Anthony Rae, also known as Trae, (born 26 June 1961) is a New Zealand sailor who has competed in the Volvo Ocean Race six times and the America's Cup seven times.

==Early years==
Rae attended Mount Roskill Grammar School.

==Sailing career==
After sailing on Lion New Zealand during the 1985–86 Whitbread Round the World Race, Rae joined the New Zealand Challenge that competed on KZ 7 at the 1987 Louis Vuitton Cup. He was then part of the crew on Steinlager 2 that won every leg in the 1989–90 Whitbread Round the World Race before racing on another winner, NZ Endeavour, in the 1993–94 event. He also competed with New Zealand Challenge in the 1992 Louis Vuitton Cup.

He was then onboard Team New Zealand when they won the 1995 America's Cup with Black Magic.
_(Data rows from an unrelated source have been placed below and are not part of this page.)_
-- pv_equiv track=rewrite | github.com/greenmac/it-ml-ex-nlp | day13-dataframe.py | processname
-- ===== SOURCE A (Python) =====
-- from string import punctuation
--
-- def processname(name):
--     if type(name) == str:
--         for pun in punctuation:
--             name = name.replace(pun, " ")
--         terms = [term for term in name.split() if term != " "]
--         return terms
--     else:
--         return []
-- ===== SOURCE B (Python) =====
-- from string import punctuation
--
-- def processname(name):
--     if type(name) == str:
--         seps = set(punctuation)
--         res = []
--         buf = []
--         for ch in name:
--             if ch in seps or ch.isspace():
--                 if buf:
--                     res.append(''.join(buf))
--                     buf = []
--             else:
--                 buf.append(ch)
--         if buf:
--             res.append(''.join(buf))
--         return res
--     else:
--         return []
-- ===== Notes on version B (the rewrite author's own statement) =====
-- stated objective: alternative
-- what changed: B replaces A's 32 full-string replace passes plus split plus filter with one single pass over the characters that flushes maximal runs of non-separator (non-punctuation, non-whitespace) characters as tokens.
import Mathlib
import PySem

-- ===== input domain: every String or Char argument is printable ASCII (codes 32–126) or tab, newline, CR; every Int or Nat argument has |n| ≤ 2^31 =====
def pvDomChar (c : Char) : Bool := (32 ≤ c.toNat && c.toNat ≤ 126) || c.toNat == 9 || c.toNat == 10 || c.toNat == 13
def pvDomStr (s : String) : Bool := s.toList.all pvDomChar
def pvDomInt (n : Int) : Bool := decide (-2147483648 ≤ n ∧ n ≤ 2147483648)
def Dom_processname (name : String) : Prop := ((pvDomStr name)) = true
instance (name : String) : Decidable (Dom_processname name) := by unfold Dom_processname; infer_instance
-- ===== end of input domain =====

-- B replaces A's replace-each-punctuation-then-split pipeline with a single pass over the
-- characters that flushes maximal non-separator runs (objective: alternative decomposition).

-- ===== PORT A =====
-- string.punctuation
def pvPunct : List Char := "!\"#$%&'()*+,-./:;<=>?@[\\]^_`{|}~".toList

-- A's `type(name) == str` guard is always true under the String signature; the else
-- branch (non-str → []) is unreachable and not ported.
def processname (name : String) : List String :=
  let replaced := pvPunct.foldl (fun s pun => PySem.Str.replace s (String.ofList [pun]) " ") name
  (PySem.Str.split₀ replaced).filter (fun term => term ≠ " ")

-- ===== PORT B =====
-- c in seps or c.isspace()
def pvSep (c : Char) : Bool := pvPunct.contains c || PySem.Chars.isspace c

-- the character loop of Source B: buf is the current run, res the tokens emitted so far
def processnameAltGo : List Char → List Char → List String → List String
  | [], buf, res => if buf.isEmpty then res else res ++ [String.ofList buf]
  | c :: rest, buf, res =>
    if pvSep c then
      if buf.isEmpty then processnameAltGo rest [] res
      else processnameAltGo rest [] (res ++ [String.ofList buf])
    else processnameAltGo rest (buf ++ [c]) res

def processname_alt (name : String) : List String :=
  processnameAltGo name.toList [] []

-- ===== PRECONDITION & SPEC =====
def Spec_processname (name : String) (out : List String) : Prop := out = processname_alt name
instance (name : String) (out : List String) : Decidable (Spec_processname name out) := by unfold Spec_processname; infer_instance

-- ===== CLAIM (what is proved, stated in full; the proofs are below) =====
def Claim_equal_processname : Prop := ∀ (name : String), Dom_processname name → Spec_processname name (processname name)

-- ===== LEMMAS AND PROOFS =====

-- substituting every punctuation char by a space, pointwise
def pvSubst (ps : List Char) (c : Char) : Char := if ps.contains c then ' ' else c

-- single-character replace is a map
theorem replaceGo_single (p q : Char) :
    ∀ (l acc : List Char) (fuel : Nat), l.length ≤ fuel →
      PySem.Chars.replace.go [p] [q] fuel l acc
        = acc.reverse ++ l.map (fun c => if c = p then q else c) := by
  intro l
  induction l with
  | nil =>
      intro acc fuel _
      cases fuel <;> simp [PySem.Chars.replace.go]
  | cons c t ih =>
      intro acc fuel hf
      cases fuel with
      | zero => simp at hf
      | succ fuel =>
        rw [PySem.Chars.replace.go]
        by_cases h : c = p
        · subst h
          rw [if_pos (by simp [List.isPrefixOf])]
          rw [show List.drop ([c].length) (c :: t) = t from by simp]
          rw [ih (List.reverse [q] ++ acc) fuel (by simpa using hf)]
          simp
        · rw [if_neg (by simp [List.isPrefixOf]; exact fun hpc => (h hpc.symm).elim)]
          rw [ih (c :: acc) fuel (by simpa using hf)]
          simp [h]

theorem replace_single (p q : Char) (l : List Char) :
    PySem.Chars.replace l [p] [q] = l.map (fun c => if c = p then q else c) := by
  unfold PySem.Chars.replace
  simp only [List.isEmpty_cons, if_neg]
  rw [replaceGo_single p q l [] l.length le_rfl]
  simp

theorem subst_step (p : Char) (ps : List Char) (hs : ¬ (p :: ps).contains ' ' = true) (c : Char) :
    pvSubst ps (if c = p then ' ' else c) = pvSubst (p :: ps) c := by
  unfold pvSubst
  by_cases hcp : c = p
  · subst hcp
    rw [if_pos rfl]
    have h1 : ps.contains ' ' = false := by
      rw [Bool.not_eq_true, List.contains_cons, Bool.or_eq_false_iff] at hs
      exact hs.2
    have h2 : (c :: ps).contains c = true := by
      rw [List.contains_cons]; simp
    rw [h1, h2]; simp
  · rw [if_neg hcp]
    have hbe : (c == p) = false := by simp [hcp]
    rw [List.contains_cons, hbe, Bool.false_or]

theorem foldl_replace_eq_map :
    ∀ (ps : List Char), ¬ ps.contains ' ' → ∀ (name : String),
      (ps.foldl (fun s pun => PySem.Str.replace s (String.ofList [pun]) " ") name).toList
        = name.toList.map (pvSubst ps) := by
  intro ps
  induction ps with
  | nil =>
      intro _ name
      have h : pvSubst [] = fun c => c := by funext c; simp [pvSubst]
      rw [List.foldl_nil, h]
      simp
  | cons p rest ih =>
      intro hs name
      have hrest : ¬ rest.contains ' ' := by
        simp only [List.contains_cons, Bool.or_eq_true] at hs
        exact fun h => hs (Or.inr h)
      rw [List.foldl_cons, ih hrest]
      rw [PySem.Str.toList_replace]
      simp only [String.toList_ofList]
      have : (" " : String).toList = [' '] := by decide
      rw [this, replace_single, List.map_map]
      apply List.map_congr_left
      intro c _
      exact subst_step p rest hs c

theorem isspace_subst (c : Char) : PySem.Chars.isspace (pvSubst pvPunct c) = pvSep c := by
  unfold pvSubst pvSep
  by_cases h : pvPunct.contains c = true
  · rw [if_pos h, h, Bool.true_or]; decide
  · rw [Bool.not_eq_true] at h
    rw [if_neg (by rw [h]; simp), h, Bool.false_or]

theorem subst_of_not_sep (c : Char) (h : pvSep c = false) : pvSubst pvPunct c = c := by
  unfold pvSep at h
  rw [Bool.or_eq_false_iff] at h
  unfold pvSubst
  rw [h.1]
  simp

theorem ofList_ne_space (t : List Char) (ht : t ≠ []) (hsp : ' ' ∉ t) :
    (String.ofList t ≠ " ") := by
  intro h
  have := congrArg String.toList h
  simp only [String.toList_ofList] at this
  have : t = [' '] := by simpa using this
  subst this
  exact hsp (by simp)

-- the main bridge: A's split-then-filter over the substituted string equals B's loop
theorem go_bridge :
    ∀ (l buf : List Char) (acc : List (List Char)),
      (∀ x ∈ buf, pvSep x = false) →
      (∀ t ∈ acc, t ≠ [] ∧ ' ' ∉ t) →
      (List.map String.ofList
          (PySem.Chars.split₀.go (l.map (pvSubst pvPunct)) buf.reverse acc)).filter
          (fun term => term ≠ " ")
        = processnameAltGo l buf (List.map String.ofList acc.reverse) := by
  intro l
  induction l with
  | nil =>
      intro buf acc hbuf hacc
      simp only [List.map_nil]
      rw [PySem.Chars.split₀.go]
      by_cases hb : buf = []
      · subst hb
        simp only [List.reverse_nil, List.isEmpty_nil, if_pos, processnameAltGo]
        rw [List.filter_eq_self.mpr]
        intro t ht
        simp only [List.mem_map, List.mem_reverse] at ht
        obtain ⟨u, hu, rfl⟩ := ht
        simpa using ofList_ne_space u (hacc u hu).1 (hacc u hu).2
      · have hbe : buf.reverse.isEmpty = false := by simp [hb]
        rw [hbe]
        simp only [Bool.false_eq_true, if_false, List.reverse_reverse, List.reverse_cons,
          List.map_append, List.map_cons, List.map_nil, processnameAltGo]
        rw [if_neg (by simp [hb])]
        rw [List.filter_eq_self.mpr]
        intro t ht
        simp only [List.mem_append, List.mem_map, List.mem_reverse, List.mem_cons,
          List.mem_singleton] at ht
        rcases ht with ⟨u, hu, rfl⟩ | hrest
        · simpa using ofList_ne_space u (hacc u hu).1 (hacc u hu).2
        · have heq : t = String.ofList buf := by simpa using hrest
          subst heq
          have hsp : ' ' ∉ buf := fun hin => by
            simpa [show pvSep ' ' = true from by decide] using hbuf ' ' hin
          simpa using ofList_ne_space buf hb hsp
  | cons c rest ih =>
      intro buf acc hbuf hacc
      simp only [List.map_cons]
      rw [PySem.Chars.split₀.go]
      rw [isspace_subst]
      by_cases hc : pvSep c = true
      · rw [if_pos hc]
        by_cases hb : buf = []
        · subst hb
          simp only [List.reverse_nil, List.isEmpty_nil, if_pos]
          rw [show ([] : List Char) = ([] : List Char).reverse by simp] at *
          rw [ih [] acc (by simp) hacc]
          simp [processnameAltGo, hc]
        · have hbe : buf.reverse.isEmpty = false := by simp [hb]
          rw [hbe]
          simp only [Bool.false_eq_true, if_false, List.reverse_reverse]
          rw [show ([] : List Char) = ([] : List Char).reverse by simp]
          rw [ih [] (buf :: acc) (by simp)
            (by
              intro t ht
              rcases List.mem_cons.mp ht with rfl | h
              · refine ⟨hb, fun hin => ?_⟩
                simpa [show pvSep ' ' = true from by decide] using hbuf ' ' hin
              · exact hacc t h)]
          simp [processnameAltGo, hc, hb]
      · have hc' : pvSep c = false := by simpa using hc
        rw [if_neg (by simp [hc'])]
        rw [subst_of_not_sep c hc']
        have : c :: buf.reverse = (buf ++ [c]).reverse := by simp
        rw [this]
        rw [ih (buf ++ [c]) acc
          (by intro x hx
              rcases List.mem_append.mp hx with h | h
              · exact hbuf x h
              · simpa using (by simpa using h : x = c) ▸ hc') hacc]
        simp [processnameAltGo, hc']

theorem punct_no_space : ¬ pvPunct.contains ' ' := by decide

-- ===== VERDICT (by name: the statement is the Claim_ definition above) =====
theorem processname_spec : Claim_equal_processname := by
  intro name _
  unfold Spec_processname processname processname_alt
  simp only []
  rw [PySem.Str.split₀]
  unfold PySem.Chars.split₀
  rw [foldl_replace_eq_map pvPunct punct_no_space name]
  have := go_bridge name.toList [] [] (by simp) (by simp)
  simpa using this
He then returned to ocean sailing, being on board Innovation Kvaerner during the 1997–98 Whitbread Round the World Race, before rejoining Team New Zealand for the 2000 and 2003 America's Cups.
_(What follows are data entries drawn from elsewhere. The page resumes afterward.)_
-- pv_equiv track=rewrite | github.com/yuejiewang/FlagCX | plugin/torch/flagcx/__init__.py | replace_prefix
-- ===== SOURCE A (Python) =====
-- def replace_prefix(arg):
--     device_list = ["cuda", "mlu", "npu", "musa"]
--     flagcx_prefix = "flagcx_dev"
--     if isinstance(arg, str):
--         for string in device_list:
--             if string in arg:
--                 arg = arg.replace(string, flagcx_prefix)
--     return arg
-- ===== SOURCE B (Python) =====
-- def replace_prefix(arg):
--     if not isinstance(arg, str):
--         return arg
--     out = []
--     i, n = 0, len(arg)
--     while i < n:
--         for pat in ("cuda", "mlu", "npu", "musa"):
--             if arg.startswith(pat, i):
--                 out.append("flagcx_dev")
--                 i += len(pat)
--                 break
--         else:
--             out.append(arg[i])
--             i += 1
--     return "".join(out)
-- ===== Notes on version B (the rewrite author's own statement) =====
-- stated objective: alternative
-- what changed: Replaces A's four sequential full-string .replace passes with a single left-to-right scan that matches all four device names at each position and builds the output once.
import Mathlib
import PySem

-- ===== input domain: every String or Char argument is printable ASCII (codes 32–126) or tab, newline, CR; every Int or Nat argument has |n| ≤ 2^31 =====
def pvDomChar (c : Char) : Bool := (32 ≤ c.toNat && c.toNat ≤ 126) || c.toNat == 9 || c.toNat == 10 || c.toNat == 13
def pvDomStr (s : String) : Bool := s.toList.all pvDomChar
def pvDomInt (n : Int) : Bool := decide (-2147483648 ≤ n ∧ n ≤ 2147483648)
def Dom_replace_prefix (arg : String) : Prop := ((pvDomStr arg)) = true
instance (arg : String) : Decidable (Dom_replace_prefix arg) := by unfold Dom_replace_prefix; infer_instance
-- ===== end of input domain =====

-- B replaces A's four sequential full-string .replace passes by one left-to-right
-- scan matching all four device names at each position (alternative decomposition).


-- ===== PORT A =====
-- A: for each device name, if it occurs in arg, replace all its occurrences.
def replace_prefix (arg : String) : String :=
  let device_list : List String := ["cuda", "mlu", "npu", "musa"]
  let flagcx_prefix : String := "flagcx_dev"
  device_list.foldl
    (fun a s => if PySem.Str.isIn s a then PySem.Str.replace a s flagcx_prefix else a) arg

-- ===== PORT B =====
-- B: one pass; at each position try the four device names (arg.startswith(pat, i)),
-- emit the replacement and skip the pattern on a match, else copy one character.
def pvScanB : List Char → List Char
  | [] => []
  | c :: t =>
    if List.isPrefixOf ['c','u','d','a'] (c :: t) then
      "flagcx_dev".toList ++ pvScanB (t.drop 3)
    else if List.isPrefixOf ['m','l','u'] (c :: t) then
      "flagcx_dev".toList ++ pvScanB (t.drop 2)
    else if List.isPrefixOf ['n','p','u'] (c :: t) then
      "flagcx_dev".toList ++ pvScanB (t.drop 2)
    else if List.isPrefixOf ['m','u','s','a'] (c :: t) then
      "flagcx_dev".toList ++ pvScanB (t.drop 3)
    else c :: pvScanB t
termination_by l => l.length
decreasing_by all_goals simp [List.length_drop]

def replace_prefix_alt (arg : String) : String :=
  String.ofList (pvScanB arg.toList)

-- ===== PRECONDITION & SPEC =====
def Spec_replace_prefix (arg : String) (out : String) : Prop := out = replace_prefix_alt arg
instance (arg : String) (out : String) : Decidable (Spec_replace_prefix arg out) := by unfold Spec_replace_prefix; infer_instance

-- ===== CLAIM (what is proved, stated in full; the proofs are below) =====
def Claim_equal_replace_prefix : Prop := ∀ (arg : String), Dom_replace_prefix arg → Spec_replace_prefix arg (replace_prefix arg)

-- ===== LEMMAS AND PROOFS =====

-- A structural-recursion characterisation of Python's s.replace(old, new) for old ≠ [].
def rep1 (old new : List Char) : List Char → List Char
  | [] => []
  | c :: t =>
    if List.isPrefixOf old (c :: t) then new ++ rep1 old new (t.drop (old.length - 1))
    else c :: rep1 old new t
termination_by l => l.length
decreasing_by all_goals simp [List.length_drop]

theorem rep1_nil (old new : List Char) : rep1 old new [] = [] := by simp [rep1]

theorem rep1_cons_pos (old new : List Char) (c : Char) (t : List Char)
    (h : List.isPrefixOf old (c :: t) = true) :
    rep1 old new (c :: t) = new ++ rep1 old new (t.drop (old.length - 1)) := by
  rw [rep1]; simp [h]

theorem rep1_cons_neg (old new : List Char) (c : Char) (t : List Char)
    (h : ¬ List.isPrefixOf old (c :: t) = true) :
    rep1 old new (c :: t) = c :: rep1 old new t := by
  rw [rep1]; simp [h]

theorem go_eq_rep1 (old new : List Char) (hold : old ≠ []) :
    ∀ (fuel : Nat) (l acc : List Char), l.length ≤ fuel →
      PySem.Chars.replace.go old new fuel l acc = acc.reverse ++ rep1 old new l := by
  intro fuel
  induction fuel with
  | zero =>
    intro l acc hl
    have : l = [] := by cases l <;> simp_all
    subst this
    rw [PySem.Chars.replace.go.eq_def]
    simp [rep1_nil]
  | succ fuel ih =>
    intro l acc hl
    cases l with
    | nil => rw [PySem.Chars.replace.go.eq_def]; simp [rep1_nil]
    | cons c t =>
      rw [PySem.Chars.replace.go.eq_def]
      by_cases h : List.isPrefixOf old (c :: t) = true
      · simp only [h, if_pos]
        have hlen : (List.drop old.length (c :: t)).length ≤ fuel := by
          have := List.length_drop (l := c :: t) (i := old.length)
          have h1 : 1 ≤ old.length := by cases old <;> simp_all
          simp at hl ⊢
          omega
        rw [ih _ _ hlen, rep1_cons_pos old new c t h]
        have hdrop : List.drop old.length (c :: t) = t.drop (old.length - 1) := by
          cases old with
          | nil => exact absurd rfl hold
          | cons o os => simp
        rw [hdrop]
        simp
      · simp only [h]
        have hlen : t.length ≤ fuel := by simp at hl; omega
        rw [ih _ _ hlen, rep1_cons_neg old new c t h]
        simp

theorem replace_eq_rep1 (old new s : List Char) (hold : old ≠ []) :
    PySem.Chars.replace s old new = rep1 old new s := by
  have : old.isEmpty = false := by cases old <;> simp_all
  rw [PySem.Chars.replace, this]
  simpa using go_eq_rep1 old new hold s.length s [] (le_refl _)

-- if old does not occur in s, rep1 is the identity
theorem rep1_of_not_infix (old new : List Char) :
    ∀ s, ¬ old <:+: s → rep1 old new s = s := by
  intro s
  induction s with
  | nil => intro _; exact rep1_nil old new
  | cons c t ih =>
    intro h
    have hpre : ¬ List.isPrefixOf old (c :: t) = true := by
      intro hp
      exact h (List.IsPrefix.isInfix (List.isPrefixOf_iff_prefix.mp hp))
    rw [rep1_cons_neg old new c t hpre, ih]
    intro hi
    exact h (hi.trans (List.suffix_cons c t).isInfix)

-- stepping over a block none of whose characters can start a match
theorem rep1_append_of_head_ne (old new : List Char) (c0 : Char) (h0 : old.head? = some c0) :
    ∀ (a b : List Char), (∀ c ∈ a, c ≠ c0) → rep1 old new (a ++ b) = a ++ rep1 old new b := by
  intro a
  induction a with
  | nil => intro b _; simp
  | cons x xs ih =>
    intro b hmem
    have hpre : ¬ List.isPrefixOf old (x :: (xs ++ b)) = true := by
      intro hp
      rcases List.isPrefixOf_iff_prefix.mp hp with ⟨r, hr⟩
      cases old with
      | nil => simp at h0
      | cons o os =>
        simp at h0
        simp at hr
        exact hmem x (by simp) (by rw [← hr.1, h0])
    rw [List.cons_append, rep1_cons_neg old new x (xs ++ b) hpre,
        ih b (fun c hc => hmem c (by simp [hc]))]
    simp

-- the nonempty suffixes of the four device names
def pvSuffs : List (List Char) :=
  [['c','u','d','a'], ['u','d','a'], ['d','a'], ['a'],
   ['m','l','u'], ['l','u'], ['u'],
   ['n','p','u'], ['p','u'],
   ['m','u','s','a'], ['u','s','a'], ['s','a']]

theorem pvSuffs_ne_nil : ∀ p ∈ pvSuffs, p ≠ [] := by decide

theorem pvSuffs_head_ne_f : ∀ p ∈ pvSuffs, p.head? ≠ some 'f' := by decide

theorem pvSuffs_tail : ∀ p ∈ pvSuffs, p.tail = [] ∨ p.tail ∈ pvSuffs := by decide

-- a rep1 pass (replacement "flagcx_dev") creates no new occurrence of a device-name
-- suffix at the front of the string
theorem rep1_no_new_prefix (q : List Char) :
    ∀ (s p : List Char), p ∈ pvSuffs → ¬ p <+: s →
      ¬ p <+: rep1 q "flagcx_dev".toList s := by
  intro s
  induction s with
  | nil =>
    intro p hp _ hpre
    rw [rep1_nil] at hpre
    exact pvSuffs_ne_nil p hp (List.prefix_nil.mp hpre)
  | cons c t ih =>
    intro p hp hps
    cases p with
    | nil => intro _; exact pvSuffs_ne_nil [] hp rfl
    | cons x xs =>
      by_cases hq : List.isPrefixOf q (c :: t) = true
      · rw [rep1_cons_pos q _ c t hq]
        rintro ⟨r, hr⟩
        apply pvSuffs_head_ne_f (x :: xs) hp
        have := congrArg List.head? hr
        simpa using this
      · rw [rep1_cons_neg q _ c t hq]
        rintro ⟨r, hr⟩
        simp only [List.cons_append, List.cons.injEq] at hr
        obtain ⟨hxc, hxr⟩ := hr
        subst hxc
        cases xs with
        | nil => exact hps ⟨t, rfl⟩
        | cons y ys =>
          have htl : (y :: ys) ∈ pvSuffs := by
            rcases pvSuffs_tail (x :: y :: ys) hp with h | h
            · simp at h
            · simpa using h
          have hnot : ¬ (y :: ys) <+: t := fun ⟨r', hr'⟩ => hps ⟨r', by simp [← hr']⟩
          exact ih (y :: ys) htl hnot ⟨r, hxr⟩

theorem not_prefix_of_not_isPrefixOf {p l : List Char} (h : ¬ List.isPrefixOf p l = true) :
    ¬ p <+: l := fun hp => h (List.isPrefixOf_iff_prefix.mpr hp)

theorem not_isPrefixOf_of_not_prefix {p l : List Char} (h : ¬ p <+: l) :
    ¬ List.isPrefixOf p l = true := fun hp => h (List.isPrefixOf_iff_prefix.mp hp)

theorem rep1_mlu_pos (X : List Char) :
    rep1 ['m','l','u'] "flagcx_dev".toList ('m' :: 'l' :: 'u' :: X)
      = "flagcx_dev".toList ++ rep1 ['m','l','u'] "flagcx_dev".toList X := by
  rw [rep1_cons_pos ['m','l','u'] "flagcx_dev".toList 'm' ('l' :: 'u' :: X) (by simp [List.isPrefixOf])]
  norm_num
-- pv_equiv track=rewrite | github.com/xiaowang1105/algorithms-in-python | Greedy Algorithms, Minimum Spanning Trees, and Dynamic Programming/Hamming_distance_clustering.py | two_bit_flip
-- ===== SOURCE A (Python) =====
-- def two_bit_flip(node):
--     """Give all the nodes by flipping one or two bits of the binary number
--     representation of a node."""
--
--     node_list = list(node)
--     out = set()
--     bit_length = len(node_list)
--     for i in range(bit_length):
--         for j in range(bit_length):
--             new_node = node_list[:]
--             if i != j:
--                 new_node[i] = ('1' if node[i] == '0' else '0')
--                 new_node[j] = ('1' if node[j] == '0' else '0')
--             else:
--                 new_node[i] = ('1' if node[i] == '0' else '0')
--             out.add(''.join(new_node))
--     return out
-- ===== SOURCE B (Python) =====
-- def two_bit_flip(node):
--     """Give all the nodes by flipping one or two bits of the binary number
--     representation of a node."""
--
--     def flipc(c):
--         return '1' if c == '0' else '0'
--
--     def singles(s):
--         # all strings obtained from s by flipping exactly one position
--         if not s:
--             return []
--         c, rest = s[0], s[1:]
--         return [flipc(c) + rest] + [c + x for x in singles(rest)]
--
--     def variants(s):
--         # all strings obtained from s by flipping one or two positions:
--         # flip the head alone, flip the head together with one later
--         # position, or keep the head and recurse on the tail
--         if not s:
--             return []
--         c, rest = s[0], s[1:]
--         return ([flipc(c) + rest]
--                 + [flipc(c) + x for x in singles(rest)]
--                 + [c + y for y in variants(rest)])
--
--     return set(variants(node))
-- ===== Notes on version B (the rewrite author's own statement) =====
-- stated objective: alternative
-- what changed: A sweeps the full n x n index grid, mutating a copied char list with an i==j branch and relying on the set to absorb the duplicate (j,i) candidates; B has no index loops at all: it recurses on the string structure with two mutually composed recursive functions (singles = exactly-one-flip suffix variants, variants = flip head alone / head plus one later position / keep head and recurse), producing every result exactly once by string concatenation.
import Mathlib
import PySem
He was part of Team New Zealand as a mainsail trimmer when they won the 2007 Louis Vuitton Cup, before losing the 2007 America's Cup to Alinghi 2–5. He then was part of the team's entry into the 2011–12 Volvo Ocean Race, Camper Lifelovers, before the AC72 crew for the 2013 America's Cup, which Team New Zealand lost 8–9 to Oracle Racing.

He joined Team Vestas Wind for the 2014–15 Volvo Ocean Race, where he broke a rib before the start of leg 2. He competed in the 2017 World Masters Games with his father, Murray, before joining the New Zealand Sailing team in the Extreme Sailing Series.